Blockchain solutions have garnered widespread attention in recent years. In 2017, Zhang et al. [35] introduced a blockchain data sharing scheme for the healthcare sector. This system utilizes blockchain to store addresses (instead of actual health data) to maintain privacy and efficiency, allowing nodes to securely access and share health data. More recently, Zhang et al. [36] proposed a web3-based academic paper access control system for sharing papers. Due to the lack of blockchain support in current smart lock systems, SPCL provides a blockchain-enabled solution to provide safe and useful credentials for users using online hotel reservation systems.

9. Conclusions and Future Work

Nowadays, the advent of mobile technology, along with cloud computing, has drastically changed the way modern people connect with the world. With the continuous development of the IoT, wireless network control of smart devices has become more important for people. This paper integrates mobile and IoT technologies with cloud computing, offering a smart access control system for intelligent buildings. As a result, the building administrators are able to use mobile phones to control smart locks remotely and securely.

In order to enhance security, we designed and developed the SPCL protocol, providing proof of its security and usability and evaluating the performance of the security protocol. It is crucial to note, however, that while the SPCL protocol offers robust security features, it may not perform optimally in scenarios where computing power is unbalanced. Following that, we conducted an investigation into the issues arising from wireless network-controlled smart devices and discussed and summarized the findings of the investigation. Finally, we compared various popular unlocking methods and proposed a solution supported by blockchain technology.

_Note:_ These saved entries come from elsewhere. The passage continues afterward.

-- pv_equiv track=rewrite | github.com/LiuYubo1995/RecipeQA | hasty_student/data_processing.py | transport_1_0_2
-- ===== SOURCE A (Python) =====
-- def transport_1_0_2(a):
--         max_step = 0
--         for i in a:
--             if max_step < len(i):
--                 max_step = len(i)
--         new = []
--         for i in range(max_step):
--             step = []
--             for j in a:
--                 if len(j) <= i:
--                     step.append(['0','0'])
--                 else:
--                     step.append(j[i])
--             new.append(step)
--         return new
-- ===== SOURCE B (Python) =====
-- def transport_1_0_2(a):
--     # zip_longest-style: iterate all rows simultaneously, head or pad, then tails
--     rows = a
--     new = []
--     while any(rows):
--         new.append([r[0] if r else ['0', '0'] for r in rows])
--         rows = [r[1:] for r in rows]
--     return new
-- ===== Notes on version B (the rewrite author's own statement) =====
-- stated objective: alternative
-- what changed: Replaces the max-length scan plus index-based column extraction (range over columns with a per-element length check and j[i] lookup) by a zip_longest-style simultaneous traversal: repeatedly emit the heads of all rows (padding empty rows) and recurse on the tails until every row is exhausted.
import Mathlib
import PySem

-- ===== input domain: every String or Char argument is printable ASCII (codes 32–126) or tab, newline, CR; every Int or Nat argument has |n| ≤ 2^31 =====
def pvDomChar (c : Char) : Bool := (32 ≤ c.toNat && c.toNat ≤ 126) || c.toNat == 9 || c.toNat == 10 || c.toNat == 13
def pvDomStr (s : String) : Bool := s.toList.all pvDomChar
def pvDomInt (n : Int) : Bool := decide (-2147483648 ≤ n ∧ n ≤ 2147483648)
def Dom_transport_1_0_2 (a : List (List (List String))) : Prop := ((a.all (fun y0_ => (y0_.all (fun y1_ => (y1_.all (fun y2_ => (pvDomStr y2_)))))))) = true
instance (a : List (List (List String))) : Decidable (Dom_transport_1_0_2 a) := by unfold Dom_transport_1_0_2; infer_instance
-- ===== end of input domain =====

-- B pads-and-transposes by zip_longest-style simultaneous head/tail iteration instead of
-- A's max-length scan plus index-based column extraction; same cost, alternative algorithm.

-- ===== PORT A =====
def transport_1_0_2 (a : List (List (List String))) : List (List (List String)) :=
  let max_step : Int := a.foldl (fun m i => if m < (i.length : Int) then (i.length : Int) else m) 0
  (PySem.List.pyRange 0 max_step 1).foldl (fun new i =>
    new ++ [a.foldl (fun step j =>
      step ++ [if (j.length : Int) ≤ i then ["0", "0"]
               else (PySem.List.pyGet? j i).getD []]) []]) []

-- ===== PORT B =====
-- total number of cells left in the pending row suffixes (termination measure of the while loop)
def pvCells (rows : List (List (List String))) : Nat := (rows.map List.length).sum

theorem pvCells_tail_lt (rows : List (List (List String)))
    (h : rows.any (fun r => !r.isEmpty) = true) :
    pvCells (rows.map List.tail) < pvCells rows := by
  induction rows with
  | nil => simp at h
  | cons r rs ih =>
    simp only [List.any_cons, Bool.or_eq_true] at h
    simp only [pvCells, List.map_cons, List.sum_cons] at *
    have hle : ((rs.map List.tail).map List.length).sum ≤ (rs.map List.length).sum := by
      rw [List.map_map]
      apply List.sum_le_sum
      intro x _; simp [List.length_tail]
    have htl : r.tail.length ≤ r.length := by cases r <;> simp
    rcases h with h | h
    · have hlt : r.tail.length < r.length := by cases r <;> simp_all
      omega
    · have h1 := ih h
      omega

def altGo (rows : List (List (List String))) (out : List (List (List String))) :
    List (List (List String)) :=
  if h : rows.any (fun r => !r.isEmpty) then
    altGo (rows.map List.tail) (out ++ [rows.map (fun r => r.headD ["0", "0"])])
  else out
termination_by pvCells rows
decreasing_by simpa using pvCells_tail_lt rows h

def transport_1_0_2_alt (a : List (List (List String))) : List (List (List String)) :=
  altGo a []

-- ===== PRECONDITION & SPEC =====
def Spec_transport_1_0_2 (a : List (List (List String))) (out : List (List (List String))) : Prop := out = transport_1_0_2_alt a
instance (a : List (List (List String))) (out : List (List (List String))) : Decidable (Spec_transport_1_0_2 a out) := by unfold Spec_transport_1_0_2; infer_instance

-- ===== CLAIM (what is proved, stated in full; the proofs are below) =====
def Claim_equal_transport_1_0_2 : Prop := ∀ (a : List (List (List String))), Dom_transport_1_0_2 a → Spec_transport_1_0_2 a (transport_1_0_2 a)

-- ===== LEMMAS AND PROOFS =====

-- maximum row length (reference form used by both sides of the proof)
def pvMax (rows : List (List (List String))) : Nat :=
  rows.foldr (fun j m => max j.length m) 0

-- column k, A-style
def colN (rows : List (List (List String))) (k : Nat) : List (List String) :=
  rows.map (fun j => if j.length ≤ k then ["0", "0"] else (j[k]?).getD [])

theorem foldl_snoc_map {α β : Type} (l : List α) (s : List β) (g : α → β) :
    l.foldl (fun acc x => acc ++ [g x]) s = s ++ l.map g := by
  induction l generalizing s with
  | nil => simp
  | cons x xs ih => simp [ih]

theorem foldl_max_int (a : List (List (List String))) (m : Nat) :
    a.foldl (fun m i => if m < (i.length : Int) then (i.length : Int) else m) (m : Int)
      = ((a.foldl (fun m j => max m j.length) m : Nat) : Int) := by
  induction a generalizing m with
  | nil => simp
  | cons x xs ih =>
    simp only [List.foldl_cons]
    rcases Nat.lt_or_ge m x.length with h | h
    · rw [if_pos (by exact_mod_cast h), max_eq_right h.le]
      exact ih x.length
    · rw [if_neg (by exact_mod_cast Nat.not_lt.mpr h), max_eq_left h, ih]

theorem foldl_max_eq (a : List (List (List String))) (c : Nat) :
    a.foldl (fun m j => max m j.length) c = max c (pvMax a) := by
  induction a generalizing c with
  | nil => simp [pvMax]
  | cons x xs ih => simp only [List.foldl_cons, pvMax, List.foldr_cons, ih]; omega

theorem pvMax_zero_of_all_empty (rows : List (List (List String)))
    (h : rows.any (fun r => !r.isEmpty) = false) : pvMax rows = 0 := by
  induction rows with
  | nil => simp [pvMax]
  | cons r rs ih =>
    simp only [List.any_cons, Bool.or_eq_false_iff] at h
    have hr : r = [] := by
      cases r with
      | nil => rfl
      | cons a b => simp at h
    subst hr
    simp only [pvMax, List.foldr_cons] at *
    simp [ih h.2]

theorem pvMax_pos_of_any (rows : List (List (List String)))
    (h : rows.any (fun r => !r.isEmpty) = true) : 0 < pvMax rows := by
  induction rows with
  | nil => simp at h
  | cons r rs ih =>
    simp only [List.any_cons, Bool.or_eq_true] at h
    simp only [pvMax, List.foldr_cons]
    rcases h with h | h
    · have : r ≠ [] := by simpa using h
      have : 0 < r.length := List.length_pos_iff.mpr this
      omega
    · have := ih h
      simp only [pvMax] at this
      omega

theorem pvMax_tail (rows : List (List (List String))) :
    pvMax (rows.map List.tail) = pvMax rows - 1 := by
  induction rows with
  | nil => simp [pvMax]
  | cons r rs ih =>
    simp only [pvMax, List.map_cons, List.foldr_cons] at *
    rw [ih, List.length_tail]
    omega

theorem col_zero (rows : List (List (List String))) :
    colN rows 0 = rows.map (fun r => r.headD ["0", "0"]) := by
  unfold colN
  apply List.map_congr_left
  intro j _
  cases j <;> simp

theorem col_shift (rows : List (List (List String))) (k : Nat) :
    colN (rows.map List.tail) k = colN rows (k + 1) := by
  unfold colN
  rw [List.map_map]
  apply List.map_congr_left
  intro j _
  cases j with
  | nil => simp
  | cons x t => simp

theorem altGo_eq (rows : List (List (List String))) (out : List (List (List String))) :
    altGo rows out = out ++ (List.range (pvMax rows)).map (colN rows) := by
  rw [altGo.eq_def]
  split
  · next h =>
    rw [altGo_eq (rows.map List.tail)]
    have hpos := pvMax_pos_of_any rows h
    obtain ⟨n, hn⟩ : ∃ n, pvMax rows = n + 1 := ⟨pvMax rows - 1, by omega⟩
    rw [pvMax_tail, hn]
    simp only [Nat.add_sub_cancel, List.range_succ_eq_map, List.map_cons, List.map_map]
    rw [col_zero, List.append_assoc]
    congr 1
    simp only [List.singleton_append]
    congr 1
    apply List.map_congr_left
    intro k _
    simpa using col_shift rows k
  · next h =>
    rw [pvMax_zero_of_all_empty rows (by simpa using h)]
    simp
termination_by pvCells rows
decreasing_by exact pvCells_tail_lt rows ‹_›

theorem portA_eq (a : List (List (List String))) :
    transport_1_0_2 a = (List.range (pvMax a)).map (colN a) := by
  have hmax : a.foldl (fun m i => if m < (i.length : Int) then (i.length : Int) else m) ((0 : Nat) : Int)
      = ((pvMax a : Nat) : Int) := by
    have h1 := foldl_max_int a 0
    rw [foldl_max_eq a 0] at h1
    simpa using h1
  unfold transport_1_0_2
  simp only [Int.natCast_zero] at hmax
  rw [hmax, foldl_snoc_map, PySem.List.pyRange_one, List.map_map]
  simp only [List.nil_append, Int.sub_zero, Int.toNat_natCast]
  apply List.map_congr_left
  intro k hk
  rw [List.mem_range] at hk
  simp only [Function.comp_apply]
  rw [foldl_snoc_map]
  unfold colN
  simp only [List.nil_append]
  apply List.map_congr_left
  intro j _
  have hz : (0 : Int) + (k : Int) = (k : Int) := by ring
  rw [hz]
  by_cases h : j.length ≤ k
  · rw [if_pos (by exact_mod_cast h), if_pos h]
  · rw [if_neg (by exact_mod_cast h), if_neg h, PySem.List.pyGet?_natCast]

-- ===== VERDICT (by name: the statement is the Claim_ definition above) =====
theorem transport_1_0_2_spec : Claim_equal_transport_1_0_2 := by
  intro a _
  show transport_1_0_2 a = transport_1_0_2_alt a
  rw [portA_eq, transport_1_0_2_alt, altGo_eq]
  simp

For future work, more features and extensions will be applied to our system to enhance security and convenience, e.g., Near Field Communication (NFC), facial recognition, and fingerprint functions, which are already integrated into smart phones. In addition, we anticipate the incorporation of multiple authentication factors in future developments, which includes biometric systems and smart card technology. This strategic expansion in authentication methods is expected to significantly augment the system’s robustness and user accessibility.